肉体から解脱した宇宙人である補陀洛人が、まだ肉体から離脱できずに
煩悩に苛まれている地球人を解脱させようとするような展開でした。
この小説では、ボーマン船長自身の霊的あるいは知的生命体としての
赤んぼうが、新たな宇宙空間で新たな生命の歴史を始めようとしている
ように見えます。
「2001年宇宙の旅」は、これで完結しました。
小説では、上記のような終わり方になっているんですが、映画版で続編である
「2010年」を見たところ、その最後の場面は、木星の表面に無数のモノリスが
発生して、まるでウイルスのように急速に増殖するような動きで、爆発するという
結末でした。
映画の続編と小説では、結末の部分でかなりの差異が出ているのではないかと
感じました。
「2010年宇宙の旅」については、映画と小説があるようですが、
私は映画DVDでみました。
こちらのwikipediaに書かれている「あらすじ」とはちょっと違いがあるようでした。

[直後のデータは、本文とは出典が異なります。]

-- pv_equiv track=rewrite | github.com/khl02007/v1ca1 | src/v1ca1/ripple/ripple_decoding_comparison.py | get_epoch_list
-- ===== SOURCE A (Python) =====
-- def get_epoch_list(
--     num_sleep_epochs: int, num_run_epochs: int
-- ) -> tuple[list[str], list[str]]:
--     """Return alternating sleep/run epoch names matching the local session convention."""
--     if abs(num_sleep_epochs - num_run_epochs) != 1:
--         raise ValueError("The run and sleep epochs must alternate.")
--
--     sleep_epoch_tags = [f"s{i + 1}" for i in range(num_sleep_epochs)]
--     run_epoch_tags = [f"r{i + 1}" for i in range(num_run_epochs)]
--     epoch_list: list[str] = []
--     if num_sleep_epochs > num_run_epochs:
--         for i in range(num_sleep_epochs + num_run_epochs):
--             if i % 2 == 0:
--                 epoch_tag = sleep_epoch_tags[i // 2]
--             else:
--                 epoch_tag = run_epoch_tags[i // 2]
--             epoch_list.append(f"{i + 1:02d}_{epoch_tag}")
--         run_epoch_list = epoch_list[1::2]
--     else:
--         for i in range(num_sleep_epochs + num_run_epochs):
--             if i % 2 == 0:
--                 epoch_tag = run_epoch_tags[i // 2]
--             else:
--                 epoch_tag = sleep_epoch_tags[i // 2]
--             epoch_list.append(f"{i + 1:02d}_{epoch_tag}")
--         run_epoch_list = epoch_list[::2]
--     return epoch_list, run_epoch_list
-- ===== SOURCE B (Python) =====
-- def _interleave(lead, trail):
--     """Pairwise interleave; lead is expected to be one longer than trail (or both empty)."""
--     out = []
--     for a, b in zip(lead, trail):
--         out += [a, b]
--     return out + lead[len(trail):]
--
--
-- def get_epoch_list(
--     num_sleep_epochs: int, num_run_epochs: int
-- ) -> tuple[list[str], list[str]]:
--     """Return alternating sleep/run epoch names matching the local session convention."""
--     if abs(num_sleep_epochs - num_run_epochs) != 1:
--         raise ValueError("The run and sleep epochs must alternate.")
--
--     sleep_tags = ["s%d" % (i + 1) for i in range(num_sleep_epochs)]
--     run_tags = ["r%d" % (i + 1) for i in range(num_run_epochs)]
--     if num_sleep_epochs > num_run_epochs:
--         lead, trail = sleep_tags, run_tags
--     else:
--         lead, trail = run_tags, sleep_tags
--     tags = _interleave(lead, trail)
--     epoch_list = ["%02d_%s" % (i + 1, t) for i, t in enumerate(tags)]
--     run_epoch_list = [e for e, t in zip(epoch_list, tags) if t.startswith("r")]
--     return epoch_list, run_epoch_list
-- ===== Notes on version B (the rewrite author's own statement) =====
-- stated objective: alternative
-- what changed: Instead of one parity-indexed loop doing i//2 lookups and then parity slicing, B zip-interleaves the two tag lists pairwise, numbers them with enumerate, and selects the run entries by their 'r' tag prefix.
import Mathlib
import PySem

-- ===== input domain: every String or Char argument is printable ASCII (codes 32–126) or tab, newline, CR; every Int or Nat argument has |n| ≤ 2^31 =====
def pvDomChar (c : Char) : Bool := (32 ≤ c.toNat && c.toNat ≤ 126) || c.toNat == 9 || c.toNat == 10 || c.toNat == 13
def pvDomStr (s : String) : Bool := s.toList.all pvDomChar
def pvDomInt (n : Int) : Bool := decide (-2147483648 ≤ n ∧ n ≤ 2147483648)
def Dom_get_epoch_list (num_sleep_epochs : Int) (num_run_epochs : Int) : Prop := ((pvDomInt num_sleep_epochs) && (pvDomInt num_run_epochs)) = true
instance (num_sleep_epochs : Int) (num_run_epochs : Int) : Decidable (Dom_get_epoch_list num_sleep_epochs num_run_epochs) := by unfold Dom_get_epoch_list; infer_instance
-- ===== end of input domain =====

-- B replaces A's parity-indexed loop (i//2 lookups, then parity slicing) by a pairwise
-- zip-interleave of the two tag lists, enumerate for the numbering, and a tag-prefix filter
-- for the run entries (objective: alternative; same O(n) cost).

-- shared formatting helper: f"{m:02d}_{tag}" / "%02d_%s" % (m, tag); both Pythons format m = i+1 ≥ 1
def pvName (m : Int) (tag : List Char) : String :=
  String.ofList ((if m < 10 then '0' :: PySem.Int.toChars m else PySem.Int.toChars m) ++ '_' :: tag)

-- ===== PORT A =====
def get_epoch_list (num_sleep_epochs : Int) (num_run_epochs : Int) : List String × List String :=
  let sleepTags := (PySem.List.pyRange 0 num_sleep_epochs 1).map (fun i => 's' :: PySem.Int.toChars (i + 1))
  let runTags := (PySem.List.pyRange 0 num_run_epochs 1).map (fun i => 'r' :: PySem.Int.toChars (i + 1))
  if num_sleep_epochs > num_run_epochs then
    let epochList := (PySem.List.pyRange 0 (num_sleep_epochs + num_run_epochs) 1).foldl (fun acc i =>
      let tag := if PySem.Int.mod i 2 = 0 then PySem.List.pyGetD sleepTags (PySem.Int.floordiv i 2) []
                 else PySem.List.pyGetD runTags (PySem.Int.floordiv i 2) []
      acc ++ [pvName (i + 1) tag]) []
    (epochList, (PySem.List.slice? epochList (some 1) none 2).getD [])
  else
    let epochList := (PySem.List.pyRange 0 (num_sleep_epochs + num_run_epochs) 1).foldl (fun acc i =>
      let tag := if PySem.Int.mod i 2 = 0 then PySem.List.pyGetD runTags (PySem.Int.floordiv i 2) []
                 else PySem.List.pyGetD sleepTags (PySem.Int.floordiv i 2) []
      acc ++ [pvName (i + 1) tag]) []
    (epochList, (PySem.List.slice? epochList none none 2).getD [])

-- ===== PORT B =====
-- _interleave(lead, trail): zip loop appending the pairs, then the unmatched tail lead[len(trail):]
def pvInterleave {α : Type} (lead trail : List α) : List α :=
  (lead.zip trail).foldl (fun acc p => acc ++ [p.1, p.2]) []
    ++ PySem.List.slice lead (some (trail.length : Int)) none

def get_epoch_list_alt (num_sleep_epochs : Int) (num_run_epochs : Int) : List String × List String :=
  let sleepTags := (PySem.List.pyRange 0 num_sleep_epochs 1).map (fun i => 's' :: PySem.Int.toChars (i + 1))
  let runTags := (PySem.List.pyRange 0 num_run_epochs 1).map (fun i => 'r' :: PySem.Int.toChars (i + 1))
  let lt := if num_sleep_epochs > num_run_epochs then (sleepTags, runTags) else (runTags, sleepTags)
  let tags := pvInterleave lt.1 lt.2
  let epochList := (PySem.List.enumerate tags 0).map (fun p => pvName (p.1 + 1) p.2)
  let runList := ((epochList.zip tags).filter (fun p => PySem.Chars.startswith p.2 ['r'])).map (fun p => p.1)
  (epochList, runList)

-- ===== PRECONDITION & SPEC =====
-- Pre_: A raises ValueError unless abs(num_sleep_epochs - num_run_epochs) == 1
def Pre_get_epoch_list (num_sleep_epochs : Int) (num_run_epochs : Int) : Prop :=
  num_sleep_epochs - num_run_epochs = 1 ∨ num_run_epochs - num_sleep_epochs = 1
instance (num_sleep_epochs : Int) (num_run_epochs : Int) : Decidable (Pre_get_epoch_list num_sleep_epochs num_run_epochs) := by unfold Pre_get_epoch_list; infer_instance
def pvWitness_get_epoch_list : Int × Int := (3, 2)

def Spec_get_epoch_list (num_sleep_epochs : Int) (num_run_epochs : Int) (out : List String × List String) : Prop := out = get_epoch_list_alt num_sleep_epochs num_run_epochs
instance (num_sleep_epochs : Int) (num_run_epochs : Int) (out : List String × List String) : Decidable (Spec_get_epoch_list num_sleep_epochs num_run_epochs out) := by unfold Spec_get_epoch_list; infer_instance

https://ja.wikipedia.org/wiki/2010%E5%B9%B4%E5%AE%87%E5%AE%99%E3%81%AE%E6%97%85
結論的な感想で言いますと、
映画は、映像と音楽で描かれた芸術であり、
小説は、文字で表現されるため、説明的にならざるを得ないので、SF小説だな
という感じでした。
そして、その小説は、半村良さんに大きな影響を与えたのではないか。
「妖星伝」は「2001年宇宙の旅」の日本版なんじゃないか、という感じがしました。